(Stored data entries)
•••••

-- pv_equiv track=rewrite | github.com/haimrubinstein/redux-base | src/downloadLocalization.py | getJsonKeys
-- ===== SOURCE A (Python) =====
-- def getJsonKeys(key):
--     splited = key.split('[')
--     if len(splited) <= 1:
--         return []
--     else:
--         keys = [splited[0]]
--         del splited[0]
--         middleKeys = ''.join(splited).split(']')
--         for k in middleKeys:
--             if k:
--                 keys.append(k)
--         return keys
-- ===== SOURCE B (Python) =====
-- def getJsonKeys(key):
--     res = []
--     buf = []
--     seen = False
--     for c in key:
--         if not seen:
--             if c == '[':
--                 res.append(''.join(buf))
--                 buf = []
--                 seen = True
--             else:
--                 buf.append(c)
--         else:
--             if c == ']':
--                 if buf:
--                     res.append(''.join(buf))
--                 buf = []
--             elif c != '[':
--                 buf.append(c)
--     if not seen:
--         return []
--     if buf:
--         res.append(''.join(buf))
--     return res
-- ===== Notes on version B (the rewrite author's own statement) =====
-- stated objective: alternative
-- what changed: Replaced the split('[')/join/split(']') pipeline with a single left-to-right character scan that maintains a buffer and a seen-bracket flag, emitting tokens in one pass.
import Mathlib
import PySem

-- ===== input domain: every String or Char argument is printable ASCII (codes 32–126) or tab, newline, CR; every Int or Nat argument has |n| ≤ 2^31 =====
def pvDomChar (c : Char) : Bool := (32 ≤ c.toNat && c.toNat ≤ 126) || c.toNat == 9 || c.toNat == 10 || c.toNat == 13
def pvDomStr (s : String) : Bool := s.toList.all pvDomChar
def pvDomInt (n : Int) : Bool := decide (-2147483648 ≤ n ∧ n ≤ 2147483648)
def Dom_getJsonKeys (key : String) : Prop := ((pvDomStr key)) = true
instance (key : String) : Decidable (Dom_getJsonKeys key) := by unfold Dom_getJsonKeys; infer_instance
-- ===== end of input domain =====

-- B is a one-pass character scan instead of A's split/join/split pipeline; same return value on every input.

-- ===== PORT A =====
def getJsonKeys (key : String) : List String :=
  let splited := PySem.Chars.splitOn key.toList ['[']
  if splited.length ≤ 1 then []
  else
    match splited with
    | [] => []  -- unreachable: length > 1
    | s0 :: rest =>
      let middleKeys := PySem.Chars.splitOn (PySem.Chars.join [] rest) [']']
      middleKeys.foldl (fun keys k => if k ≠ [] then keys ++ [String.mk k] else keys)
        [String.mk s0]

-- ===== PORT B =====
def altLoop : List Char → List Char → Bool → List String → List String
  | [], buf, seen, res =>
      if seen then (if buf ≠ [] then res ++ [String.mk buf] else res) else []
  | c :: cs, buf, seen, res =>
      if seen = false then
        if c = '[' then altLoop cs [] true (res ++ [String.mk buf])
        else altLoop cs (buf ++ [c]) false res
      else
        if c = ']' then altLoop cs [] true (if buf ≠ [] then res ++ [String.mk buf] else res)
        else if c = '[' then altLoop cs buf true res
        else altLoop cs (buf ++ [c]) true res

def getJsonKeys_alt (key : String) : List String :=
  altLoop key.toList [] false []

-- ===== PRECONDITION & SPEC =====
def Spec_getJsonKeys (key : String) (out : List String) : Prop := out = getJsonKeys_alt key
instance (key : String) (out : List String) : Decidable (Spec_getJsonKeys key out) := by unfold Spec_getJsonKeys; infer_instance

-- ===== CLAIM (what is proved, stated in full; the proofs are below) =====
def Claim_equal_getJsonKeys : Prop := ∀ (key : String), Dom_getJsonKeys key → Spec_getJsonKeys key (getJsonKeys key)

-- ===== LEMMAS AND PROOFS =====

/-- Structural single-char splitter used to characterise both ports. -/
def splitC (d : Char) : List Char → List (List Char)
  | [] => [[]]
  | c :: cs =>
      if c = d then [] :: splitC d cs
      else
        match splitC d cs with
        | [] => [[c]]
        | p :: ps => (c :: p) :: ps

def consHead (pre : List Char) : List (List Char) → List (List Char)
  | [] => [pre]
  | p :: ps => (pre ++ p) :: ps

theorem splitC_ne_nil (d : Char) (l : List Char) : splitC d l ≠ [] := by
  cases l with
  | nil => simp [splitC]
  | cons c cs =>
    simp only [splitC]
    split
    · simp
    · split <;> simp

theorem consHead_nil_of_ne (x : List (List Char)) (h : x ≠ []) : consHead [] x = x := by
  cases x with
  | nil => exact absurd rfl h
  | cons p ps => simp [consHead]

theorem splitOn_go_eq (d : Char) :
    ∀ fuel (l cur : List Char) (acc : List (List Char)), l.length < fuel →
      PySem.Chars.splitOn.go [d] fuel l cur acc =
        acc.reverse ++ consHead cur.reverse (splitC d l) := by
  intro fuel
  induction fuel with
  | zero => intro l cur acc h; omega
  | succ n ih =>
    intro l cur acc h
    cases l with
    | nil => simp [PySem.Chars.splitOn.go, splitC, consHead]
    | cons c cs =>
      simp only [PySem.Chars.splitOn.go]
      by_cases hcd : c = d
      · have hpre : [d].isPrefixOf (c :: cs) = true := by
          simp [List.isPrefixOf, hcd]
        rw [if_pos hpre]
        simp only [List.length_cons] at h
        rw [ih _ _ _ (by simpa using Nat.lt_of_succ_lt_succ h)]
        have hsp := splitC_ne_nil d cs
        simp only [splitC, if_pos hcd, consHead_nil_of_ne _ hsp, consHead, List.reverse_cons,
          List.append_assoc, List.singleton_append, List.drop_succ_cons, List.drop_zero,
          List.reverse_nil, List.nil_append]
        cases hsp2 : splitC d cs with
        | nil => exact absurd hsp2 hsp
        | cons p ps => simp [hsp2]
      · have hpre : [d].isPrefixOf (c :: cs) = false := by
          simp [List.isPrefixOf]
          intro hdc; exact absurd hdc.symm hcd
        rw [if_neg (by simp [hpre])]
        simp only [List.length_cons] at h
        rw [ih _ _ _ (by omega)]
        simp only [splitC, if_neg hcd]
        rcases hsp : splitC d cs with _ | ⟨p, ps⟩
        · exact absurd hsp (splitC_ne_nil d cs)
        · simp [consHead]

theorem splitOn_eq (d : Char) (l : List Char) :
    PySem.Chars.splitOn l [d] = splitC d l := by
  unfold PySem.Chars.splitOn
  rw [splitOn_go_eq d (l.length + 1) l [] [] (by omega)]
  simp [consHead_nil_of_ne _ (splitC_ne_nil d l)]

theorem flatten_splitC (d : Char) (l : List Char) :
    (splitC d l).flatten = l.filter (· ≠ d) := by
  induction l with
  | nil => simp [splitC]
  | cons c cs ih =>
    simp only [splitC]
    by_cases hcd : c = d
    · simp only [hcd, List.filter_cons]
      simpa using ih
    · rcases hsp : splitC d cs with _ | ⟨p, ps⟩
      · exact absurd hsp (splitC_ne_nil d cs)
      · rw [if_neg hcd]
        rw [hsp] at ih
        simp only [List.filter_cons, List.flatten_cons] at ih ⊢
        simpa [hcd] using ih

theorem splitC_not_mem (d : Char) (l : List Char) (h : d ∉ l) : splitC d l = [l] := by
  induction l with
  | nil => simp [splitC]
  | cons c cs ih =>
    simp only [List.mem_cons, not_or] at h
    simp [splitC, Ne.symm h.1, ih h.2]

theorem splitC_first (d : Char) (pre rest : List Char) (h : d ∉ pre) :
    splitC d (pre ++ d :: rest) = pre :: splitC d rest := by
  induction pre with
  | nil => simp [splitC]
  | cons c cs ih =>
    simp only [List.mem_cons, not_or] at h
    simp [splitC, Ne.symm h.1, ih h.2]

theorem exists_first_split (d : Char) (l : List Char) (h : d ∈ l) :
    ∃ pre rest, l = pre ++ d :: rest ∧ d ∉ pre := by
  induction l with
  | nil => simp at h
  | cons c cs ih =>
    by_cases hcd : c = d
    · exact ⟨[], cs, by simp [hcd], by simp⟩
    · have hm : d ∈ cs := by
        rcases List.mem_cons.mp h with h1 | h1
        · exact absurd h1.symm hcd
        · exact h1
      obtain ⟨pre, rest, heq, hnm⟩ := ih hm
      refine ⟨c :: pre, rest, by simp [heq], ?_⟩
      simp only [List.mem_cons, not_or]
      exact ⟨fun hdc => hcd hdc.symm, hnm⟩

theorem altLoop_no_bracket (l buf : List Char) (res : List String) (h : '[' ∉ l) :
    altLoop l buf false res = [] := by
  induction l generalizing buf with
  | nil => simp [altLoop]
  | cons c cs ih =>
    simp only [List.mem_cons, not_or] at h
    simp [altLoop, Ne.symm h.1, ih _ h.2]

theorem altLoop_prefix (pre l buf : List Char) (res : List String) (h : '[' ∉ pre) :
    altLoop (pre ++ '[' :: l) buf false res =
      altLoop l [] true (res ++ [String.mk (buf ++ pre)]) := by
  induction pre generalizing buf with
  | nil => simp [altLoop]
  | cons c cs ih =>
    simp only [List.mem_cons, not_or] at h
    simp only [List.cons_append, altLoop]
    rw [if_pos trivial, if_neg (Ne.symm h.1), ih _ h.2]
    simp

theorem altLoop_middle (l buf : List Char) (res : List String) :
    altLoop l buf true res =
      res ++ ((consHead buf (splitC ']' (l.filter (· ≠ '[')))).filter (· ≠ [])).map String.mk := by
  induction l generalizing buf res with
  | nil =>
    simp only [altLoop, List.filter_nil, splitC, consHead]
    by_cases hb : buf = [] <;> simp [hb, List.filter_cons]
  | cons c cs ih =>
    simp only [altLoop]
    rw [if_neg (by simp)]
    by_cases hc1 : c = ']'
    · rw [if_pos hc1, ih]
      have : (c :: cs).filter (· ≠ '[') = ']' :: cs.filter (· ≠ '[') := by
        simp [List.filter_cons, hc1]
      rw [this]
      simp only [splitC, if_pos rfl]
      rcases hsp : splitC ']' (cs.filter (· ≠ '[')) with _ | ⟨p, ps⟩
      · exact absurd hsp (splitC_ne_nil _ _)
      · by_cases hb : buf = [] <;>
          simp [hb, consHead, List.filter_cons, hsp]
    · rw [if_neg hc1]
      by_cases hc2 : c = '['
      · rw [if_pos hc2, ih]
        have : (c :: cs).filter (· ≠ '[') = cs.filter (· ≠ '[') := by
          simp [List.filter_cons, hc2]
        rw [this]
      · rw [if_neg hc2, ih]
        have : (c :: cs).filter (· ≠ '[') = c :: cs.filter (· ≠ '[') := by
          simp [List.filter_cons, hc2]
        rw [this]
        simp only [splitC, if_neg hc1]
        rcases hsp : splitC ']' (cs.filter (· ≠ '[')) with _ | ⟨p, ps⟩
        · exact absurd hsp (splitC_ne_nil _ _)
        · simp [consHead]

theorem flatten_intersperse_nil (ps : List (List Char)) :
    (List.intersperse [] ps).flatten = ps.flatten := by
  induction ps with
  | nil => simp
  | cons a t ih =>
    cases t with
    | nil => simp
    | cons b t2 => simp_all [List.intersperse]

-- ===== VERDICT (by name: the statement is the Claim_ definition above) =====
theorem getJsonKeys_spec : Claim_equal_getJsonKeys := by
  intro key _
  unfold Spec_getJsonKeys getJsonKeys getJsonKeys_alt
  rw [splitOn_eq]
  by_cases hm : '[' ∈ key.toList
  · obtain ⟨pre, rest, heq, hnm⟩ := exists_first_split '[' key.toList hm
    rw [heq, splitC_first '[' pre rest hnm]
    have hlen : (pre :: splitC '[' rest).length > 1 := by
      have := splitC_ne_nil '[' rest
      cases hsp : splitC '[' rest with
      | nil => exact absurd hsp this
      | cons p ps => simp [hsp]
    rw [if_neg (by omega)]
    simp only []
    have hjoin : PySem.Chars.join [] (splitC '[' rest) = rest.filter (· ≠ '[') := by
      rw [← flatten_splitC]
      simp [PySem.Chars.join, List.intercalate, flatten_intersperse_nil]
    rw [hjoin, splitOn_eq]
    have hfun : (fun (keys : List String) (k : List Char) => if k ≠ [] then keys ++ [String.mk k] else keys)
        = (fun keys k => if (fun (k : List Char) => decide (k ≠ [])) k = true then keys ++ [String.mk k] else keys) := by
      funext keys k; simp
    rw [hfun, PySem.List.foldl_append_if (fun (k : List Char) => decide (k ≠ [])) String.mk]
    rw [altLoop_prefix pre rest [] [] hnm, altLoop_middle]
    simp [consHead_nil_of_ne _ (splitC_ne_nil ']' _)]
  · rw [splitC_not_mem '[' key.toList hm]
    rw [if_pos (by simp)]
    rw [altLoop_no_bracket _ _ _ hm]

•••••

- _WHAT TO DO_
Could you copy every line from the records that mentions the word "intro"?

- _FINAL ANSWER_
  intro fuel
  | zero => intro l cur acc h; omega
    intro l cur acc h
          intro hdc; exact absurd hdc.symm hcd
  intro key _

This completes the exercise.